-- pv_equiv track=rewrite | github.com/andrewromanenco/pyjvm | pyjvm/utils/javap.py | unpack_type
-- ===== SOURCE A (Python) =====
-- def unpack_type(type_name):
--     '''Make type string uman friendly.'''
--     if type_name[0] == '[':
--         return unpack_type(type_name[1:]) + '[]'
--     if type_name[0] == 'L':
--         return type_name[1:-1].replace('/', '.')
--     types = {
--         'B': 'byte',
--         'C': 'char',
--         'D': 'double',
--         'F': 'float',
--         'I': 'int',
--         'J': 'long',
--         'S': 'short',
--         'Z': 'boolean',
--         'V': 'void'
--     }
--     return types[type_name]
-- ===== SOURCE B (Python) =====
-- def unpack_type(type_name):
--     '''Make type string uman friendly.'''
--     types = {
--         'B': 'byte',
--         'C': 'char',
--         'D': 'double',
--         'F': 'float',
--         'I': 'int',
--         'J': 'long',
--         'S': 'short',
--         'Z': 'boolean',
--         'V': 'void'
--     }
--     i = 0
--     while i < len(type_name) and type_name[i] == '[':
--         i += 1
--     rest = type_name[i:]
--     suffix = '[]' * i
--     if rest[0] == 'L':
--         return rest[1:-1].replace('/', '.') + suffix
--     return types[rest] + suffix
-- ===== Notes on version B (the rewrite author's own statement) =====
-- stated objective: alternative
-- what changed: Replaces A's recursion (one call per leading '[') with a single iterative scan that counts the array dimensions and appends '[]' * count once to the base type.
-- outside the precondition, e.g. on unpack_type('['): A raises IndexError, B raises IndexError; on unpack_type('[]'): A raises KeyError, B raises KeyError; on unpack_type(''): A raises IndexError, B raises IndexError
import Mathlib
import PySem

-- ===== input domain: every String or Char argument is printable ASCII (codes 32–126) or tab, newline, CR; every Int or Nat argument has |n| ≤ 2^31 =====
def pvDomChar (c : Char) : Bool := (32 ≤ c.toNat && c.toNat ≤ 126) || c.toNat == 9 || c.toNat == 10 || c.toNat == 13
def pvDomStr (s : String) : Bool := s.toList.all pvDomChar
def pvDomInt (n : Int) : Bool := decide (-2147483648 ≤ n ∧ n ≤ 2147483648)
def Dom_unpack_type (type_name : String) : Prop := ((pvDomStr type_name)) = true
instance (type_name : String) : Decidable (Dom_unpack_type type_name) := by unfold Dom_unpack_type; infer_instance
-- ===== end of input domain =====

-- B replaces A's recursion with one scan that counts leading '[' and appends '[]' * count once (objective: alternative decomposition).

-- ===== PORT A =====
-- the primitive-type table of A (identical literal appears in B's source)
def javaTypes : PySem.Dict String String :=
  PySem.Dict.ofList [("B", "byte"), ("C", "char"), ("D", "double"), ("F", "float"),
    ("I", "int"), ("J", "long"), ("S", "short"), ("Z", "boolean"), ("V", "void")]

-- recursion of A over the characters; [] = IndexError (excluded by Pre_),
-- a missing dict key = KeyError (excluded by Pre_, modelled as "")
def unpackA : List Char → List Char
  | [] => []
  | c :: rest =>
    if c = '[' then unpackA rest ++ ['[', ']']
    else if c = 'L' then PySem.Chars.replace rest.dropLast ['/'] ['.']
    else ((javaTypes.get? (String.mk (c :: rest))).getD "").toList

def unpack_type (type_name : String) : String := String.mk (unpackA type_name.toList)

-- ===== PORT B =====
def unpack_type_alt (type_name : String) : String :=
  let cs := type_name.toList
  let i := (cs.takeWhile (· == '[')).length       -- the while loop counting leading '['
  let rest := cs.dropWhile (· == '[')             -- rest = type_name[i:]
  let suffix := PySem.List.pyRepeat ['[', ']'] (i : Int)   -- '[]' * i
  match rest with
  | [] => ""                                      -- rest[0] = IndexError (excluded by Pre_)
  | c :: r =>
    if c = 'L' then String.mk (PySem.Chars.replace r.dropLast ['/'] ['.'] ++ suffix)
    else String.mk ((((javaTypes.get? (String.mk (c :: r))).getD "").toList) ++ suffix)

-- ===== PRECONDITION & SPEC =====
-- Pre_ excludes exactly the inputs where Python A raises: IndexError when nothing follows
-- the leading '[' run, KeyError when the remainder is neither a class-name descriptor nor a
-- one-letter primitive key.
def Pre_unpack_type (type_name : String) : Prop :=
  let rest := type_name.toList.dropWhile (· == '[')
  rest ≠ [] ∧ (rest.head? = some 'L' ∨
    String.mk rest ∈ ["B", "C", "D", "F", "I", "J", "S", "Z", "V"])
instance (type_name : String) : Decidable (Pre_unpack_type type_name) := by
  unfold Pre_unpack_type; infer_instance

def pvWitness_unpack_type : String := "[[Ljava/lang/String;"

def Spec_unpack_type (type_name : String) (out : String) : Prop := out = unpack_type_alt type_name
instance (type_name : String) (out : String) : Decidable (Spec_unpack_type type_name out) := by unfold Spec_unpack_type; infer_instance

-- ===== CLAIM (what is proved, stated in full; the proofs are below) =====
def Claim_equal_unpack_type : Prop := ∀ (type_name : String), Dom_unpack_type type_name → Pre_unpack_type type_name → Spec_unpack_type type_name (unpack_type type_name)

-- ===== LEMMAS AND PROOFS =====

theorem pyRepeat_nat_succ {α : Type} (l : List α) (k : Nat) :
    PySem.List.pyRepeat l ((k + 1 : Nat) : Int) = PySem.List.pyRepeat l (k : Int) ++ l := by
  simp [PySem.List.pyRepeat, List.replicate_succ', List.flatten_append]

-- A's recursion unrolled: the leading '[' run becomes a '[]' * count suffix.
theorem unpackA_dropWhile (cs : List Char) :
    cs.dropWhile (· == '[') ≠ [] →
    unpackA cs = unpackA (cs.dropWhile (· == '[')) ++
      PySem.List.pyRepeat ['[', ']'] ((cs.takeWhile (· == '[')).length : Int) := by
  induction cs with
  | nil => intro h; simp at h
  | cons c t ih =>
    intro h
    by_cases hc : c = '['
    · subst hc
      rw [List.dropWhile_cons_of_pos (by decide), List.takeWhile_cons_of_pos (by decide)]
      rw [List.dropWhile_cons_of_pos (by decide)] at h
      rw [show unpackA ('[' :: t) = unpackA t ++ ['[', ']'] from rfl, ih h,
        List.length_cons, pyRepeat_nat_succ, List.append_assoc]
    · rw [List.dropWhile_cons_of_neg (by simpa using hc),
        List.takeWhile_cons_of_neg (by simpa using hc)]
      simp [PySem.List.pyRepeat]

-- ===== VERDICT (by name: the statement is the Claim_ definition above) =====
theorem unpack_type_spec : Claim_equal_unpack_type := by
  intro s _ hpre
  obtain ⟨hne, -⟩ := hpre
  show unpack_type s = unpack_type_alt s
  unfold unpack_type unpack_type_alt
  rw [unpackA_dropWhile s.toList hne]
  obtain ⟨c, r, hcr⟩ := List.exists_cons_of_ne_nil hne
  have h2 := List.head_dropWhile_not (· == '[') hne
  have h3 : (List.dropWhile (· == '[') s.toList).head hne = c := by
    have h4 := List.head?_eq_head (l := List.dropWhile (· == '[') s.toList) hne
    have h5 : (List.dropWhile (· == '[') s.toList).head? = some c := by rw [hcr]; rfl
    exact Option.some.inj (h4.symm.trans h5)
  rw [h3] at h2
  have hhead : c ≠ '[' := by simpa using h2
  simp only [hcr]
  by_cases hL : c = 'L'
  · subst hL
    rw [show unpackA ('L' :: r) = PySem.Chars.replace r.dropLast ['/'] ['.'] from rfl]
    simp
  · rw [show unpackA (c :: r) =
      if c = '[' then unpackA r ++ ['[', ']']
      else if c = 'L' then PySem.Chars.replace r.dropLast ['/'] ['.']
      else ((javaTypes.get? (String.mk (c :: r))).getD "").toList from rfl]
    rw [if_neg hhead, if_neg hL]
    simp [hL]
==================================================
_Aim of the exercise_:
Match on "raises": copy every line in the records that has it.

_Exercise response_:
-- outside the precondition, e.g. on unpack_type('['): A raises IndexError, B raises IndexError; on unpack_type('[]'): A raises KeyError, B raises KeyError; on unpack_type(''): A raises IndexError, B raises IndexError
-- Pre_ excludes exactly the inputs where Python A raises: IndexError when nothing follows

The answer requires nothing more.